-
Notifications
You must be signed in to change notification settings - Fork 769
Description
Bug report
Expected behavior and actual behavior
If a task is submitted to a Google Batch Spot instance and the job is preempted, Batch should resubmit up to the value of google.batch.maxSpotAttempts. If the retried job completes, nextflow should update the task status based on the value recorded in .exitcode.
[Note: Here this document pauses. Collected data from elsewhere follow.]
-- pv_equiv track=rewrite | github.com/Charles-Ng/Super-accessible-bot | HTV/src/parser.py | csplit
-- ===== SOURCE A (Python) =====
-- def csplit(string):
--     delimiter = ", "
--     stack = [string]
--     for char in delimiter:
--         pieces = []
--         for substr in stack:
--             pieces.extend(substr.split(char))
--         stack = pieces
--
--     if(stack[0] == 'def'):
--         del stack[0];
--     return stack
-- ===== SOURCE B (Python) =====
-- def csplit(string):
--     res = []
--     cur = ''
--     for ch in string:
--         if ch == ',' or ch == ' ':
--             res.append(cur)
--             cur = ''
--         else:
--             cur += ch
--     res.append(cur)
--     if res[0] == 'def':
--         del res[0]
--     return res
-- ===== Notes on version B (the rewrite author's own statement) =====
-- stated objective: alternative
-- what changed: Replaced the two full split passes (split by ',' then re-split every piece by ' ') with a single left-to-right character scan that flushes the current token at each delimiter, then the same single 'def' removal.
import Mathlib
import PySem

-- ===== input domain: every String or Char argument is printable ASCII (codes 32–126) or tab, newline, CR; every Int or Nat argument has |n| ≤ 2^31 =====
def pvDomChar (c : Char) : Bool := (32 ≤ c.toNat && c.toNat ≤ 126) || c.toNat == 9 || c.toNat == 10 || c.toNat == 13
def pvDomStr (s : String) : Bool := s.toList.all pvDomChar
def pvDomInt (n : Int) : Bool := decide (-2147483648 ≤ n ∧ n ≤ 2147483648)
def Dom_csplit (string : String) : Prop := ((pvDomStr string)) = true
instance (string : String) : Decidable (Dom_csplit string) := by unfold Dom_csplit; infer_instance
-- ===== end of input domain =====

-- B replaces A's two successive split passes (by ',' then by ' ') with a single
-- left-to-right character scan flushing the current token at each delimiter (alternative decomposition).


-- ===== PORT A =====
-- strings are handled on the List Char side (PySem.Chars), exact per PYSEM.md
def csplit (string : String) : List String :=
  let stack : List (List Char) :=
    List.foldl
      (fun stack char =>
        stack.foldl (fun pieces substr => pieces ++ PySem.Chars.splitOn substr [char]) [])
      [string.toList] [',', ' ']
  -- stack[0]: the stack is never empty (split always returns ≥ 1 piece), so pyGetD is exact here
  (if PySem.List.pyGetD stack 0 [] = "def".toList then stack.drop 1 else stack).map
    String.ofList

-- ===== PORT B =====
def csplit_alt (string : String) : List String :=
  let st :=
    string.toList.foldl
      (fun (st : List (List Char) × List Char) c =>
        if c = ',' ∨ c = ' ' then (st.1 ++ [st.2], []) else (st.1, st.2 ++ [c]))
      ([], [])
  let toks := st.1 ++ [st.2]
  (if PySem.List.pyGetD toks 0 [] = "def".toList then toks.drop 1 else toks).map
    String.ofList

-- ===== PRECONDITION & SPEC =====
def Spec_csplit (string : String) (out : List String) : Prop := out = csplit_alt string
instance (string : String) (out : List String) : Decidable (Spec_csplit string out) := by unfold Spec_csplit; infer_instance

-- ===== CLAIM (what is proved, stated in full; the proofs are below) =====
def Claim_equal_csplit : Prop := ∀ (string : String), Dom_csplit string → Spec_csplit string (csplit string)

-- ===== LEMMAS AND PROOFS =====

-- simple recursive single-char split (proof-only characterisation of Python's s.split(c))
def split1 (c : Char) : List Char → List (List Char)
  | [] => [[]]
  | x :: xs =>
    if x = c then [] :: split1 c xs
    else
      match split1 c xs with
      | t :: ts => (x :: t) :: ts
      | [] => [[x]]

-- prepend a prefix onto the first token
def consFirst (p : List Char) : List (List Char) → List (List Char)
  | t :: ts => (p ++ t) :: ts
  | [] => [p]

lemma split1_ne_nil (c : Char) (l : List Char) : split1 c l ≠ [] := by
  cases l with
  | nil => simp [split1]
  | cons x xs =>
    simp only [split1]
    split
    · simp
    · split <;> simp

lemma consFirst_nil (F : List (List Char)) (h : F ≠ []) : consFirst [] F = F := by
  cases F with
  | nil => exact absurd rfl h
  | cons t ts => simp [consFirst]

-- splitOn with a single-character separator is split1
lemma splitOn_go_single (c : Char) (l : List Char) :
    ∀ (fuel : Nat) (cur : List Char) (acc : List (List Char)), l.length ≤ fuel →
      PySem.Chars.splitOn.go [c] fuel l cur acc =
        acc.reverse ++ consFirst cur.reverse (split1 c l) := by
  induction l with
  | nil =>
    intro fuel cur acc _
    cases fuel <;> simp [PySem.Chars.splitOn.go, split1, consFirst]
  | cons x xs ih =>
    intro fuel cur acc hf
    cases fuel with
    | zero => simp at hf
    | succ n =>
      by_cases hx : x = c
      · subst hx
        have hpre : List.isPrefixOf [x] (x :: xs) = true := by
          simp [List.isPrefixOf]
        rw [PySem.Chars.splitOn.go]
        simp only [hpre, if_true, List.length_cons, List.length_nil, Nat.zero_add,
          List.drop_succ_cons, List.drop_zero] at *
        rw [ih n [] (cur.reverse :: acc) (by omega)]
        simp [split1]
        cases h : split1 x xs with
        | nil => exact absurd h (split1_ne_nil x xs)
        | cons t ts => simp [consFirst]
      · have hpre : List.isPrefixOf [c] (x :: xs) = false := by
          simp [List.isPrefixOf]
          exact fun h => absurd h.symm hx
        rw [PySem.Chars.splitOn.go]
        simp only [hpre, Bool.false_eq_true, if_false]
        rw [ih n (x :: cur) acc (by simpa using Nat.le_of_succ_le_succ hf)]
        simp only [split1, hx, if_false, List.reverse_cons]
        cases h : split1 c xs with
        | nil => exact absurd h (split1_ne_nil c xs)
        | cons t ts => simp [consFirst]

lemma splitOn_single (c : Char) (l : List Char) :
    PySem.Chars.splitOn l [c] = split1 c l := by
  rw [PySem.Chars.splitOn, splitOn_go_single c l (l.length + 1) [] [] (by omega)]
  simp [consFirst_nil _ (split1_ne_nil c l)]

lemma flatMap_split1_ne_nil (xs : List (List Char)) (h : xs ≠ []) :
    xs.flatMap (fun s => split1 ' ' s) ≠ [] := by
  cases xs with
  | nil => exact absurd rfl h
  | cons t ts =>
    simp only [List.flatMap_cons, ne_eq, List.append_eq_nil_iff, not_and]
    intro hc
    exact absurd hc (split1_ne_nil ' ' t)

-- B's scan as a recursive function
def scanTokens (cur : List Char) : List Char → List (List Char)
  | [] => [cur]
  | x :: xs => if x = ',' ∨ x = ' ' then cur :: scanTokens [] xs else scanTokens (cur ++ [x]) xs

lemma foldl_scan (l : List Char) :
    ∀ (res : List (List Char)) (cur : List Char),
      (let st := l.foldl
        (fun (st : List (List Char) × List Char) c =>
          if c = ',' ∨ c = ' ' then (st.1 ++ [st.2], []) else (st.1, st.2 ++ [c]))
        (res, cur)
       st.1 ++ [st.2]) = res ++ scanTokens cur l := by
  induction l with
  | nil => intro res cur; simp [scanTokens]
  | cons x xs ih =>
    intro res cur
    by_cases hx : x = ',' ∨ x = ' '
    · simp only [List.foldl_cons, hx, if_true, scanTokens]
      rw [ih (res ++ [cur]) []]
      simp
    · simp only [List.foldl_cons, hx, if_false, scanTokens]
      exact ih res (cur ++ [x])

-- the key: the single scan equals the two split passes
lemma scan_eq_splits (l : List Char) :
    ∀ cur, scanTokens cur l =
      consFirst cur ((split1 ',' l).flatMap (fun s => split1 ' ' s)) := by
  induction l with
  | nil => intro cur; simp [scanTokens, split1, consFirst]
  | cons x xs ih =>
    intro cur
    by_cases hc : x = ','
    · subst hc
      simp only [scanTokens, split1, if_true, true_or, List.flatMap_cons]
      rw [ih []]
      rw [consFirst_nil _ (flatMap_split1_ne_nil _ (split1_ne_nil ',' xs))]
      simp [consFirst]
    · by_cases hs : x = ' '
      · subst hs
        simp only [scanTokens, or_true, if_true, split1, hc, if_false]
        rw [ih []]
        rw [consFirst_nil _ (flatMap_split1_ne_nil _ (split1_ne_nil ',' xs))]
        cases h : split1 ',' xs with
        | nil => exact absurd h (split1_ne_nil ',' xs)
        | cons t ts =>
          simp [split1, consFirst]
      · have hx : ¬ (x = ',' ∨ x = ' ') := by tauto
        simp only [scanTokens, if_false, split1, hc]
        rw [ih (cur ++ [x])]
        cases h : split1 ',' xs with
        | nil => exact absurd h (split1_ne_nil ',' xs)
        | cons t ts =>
          simp only [List.flatMap_cons]
          cases h2 : split1 ' ' t with
          | nil => exact absurd h2 (split1_ne_nil ' ' t)
          | cons u us =>
            simp [split1, hs, h2, consFirst]

-- the two ports build the same token list before the 'def' check
lemma toks_eq (s : List Char) :
    List.foldl
      (fun stack char =>
        stack.foldl (fun pieces substr => pieces ++ PySem.Chars.splitOn substr [char]) [])
      [s] [',', ' '] =
    (let st := s.foldl
        (fun (st : List (List Char) × List Char) c =>
          if c = ',' ∨ c = ' ' then (st.1 ++ [st.2], []) else (st.1, st.2 ++ [c]))
        ([], [])
     st.1 ++ [st.2]) := by
  rw [foldl_scan s [] [], scan_eq_splits s []]
  rw [consFirst_nil _ (flatMap_split1_ne_nil _ (split1_ne_nil ',' s))]
  simp [splitOn_single, List.flatMap_def]

-- ===== VERDICT (by name: the statement is the Claim_ definition above) =====
theorem csplit_spec : Claim_equal_csplit := by
  intro s _
  unfold Spec_csplit csplit csplit_alt
  rw [toks_eq s.toList]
If the number of retries is exceeded, then nextflow should mark that task as failed with exit status 50001.
In practice, tasks are being marked as failed with exit status 50001 if the Batch job is preempted, no matter the outcome of the retry.
I believe this bug may have been introduced by #6498.
Steps to reproduce the problem
Submit a long-running task with google-batch executor using spot instances and maxSpotAttempts > 0. If the job is preempted, it will fail with 50001 no matter the outcome of the retry.
Program output
Nextflow output (relevant line only):
Process `<omitted> (1a86b74b-cb31-4346-a030-fd30f11613a7_4)` terminated with an error exit status (50001)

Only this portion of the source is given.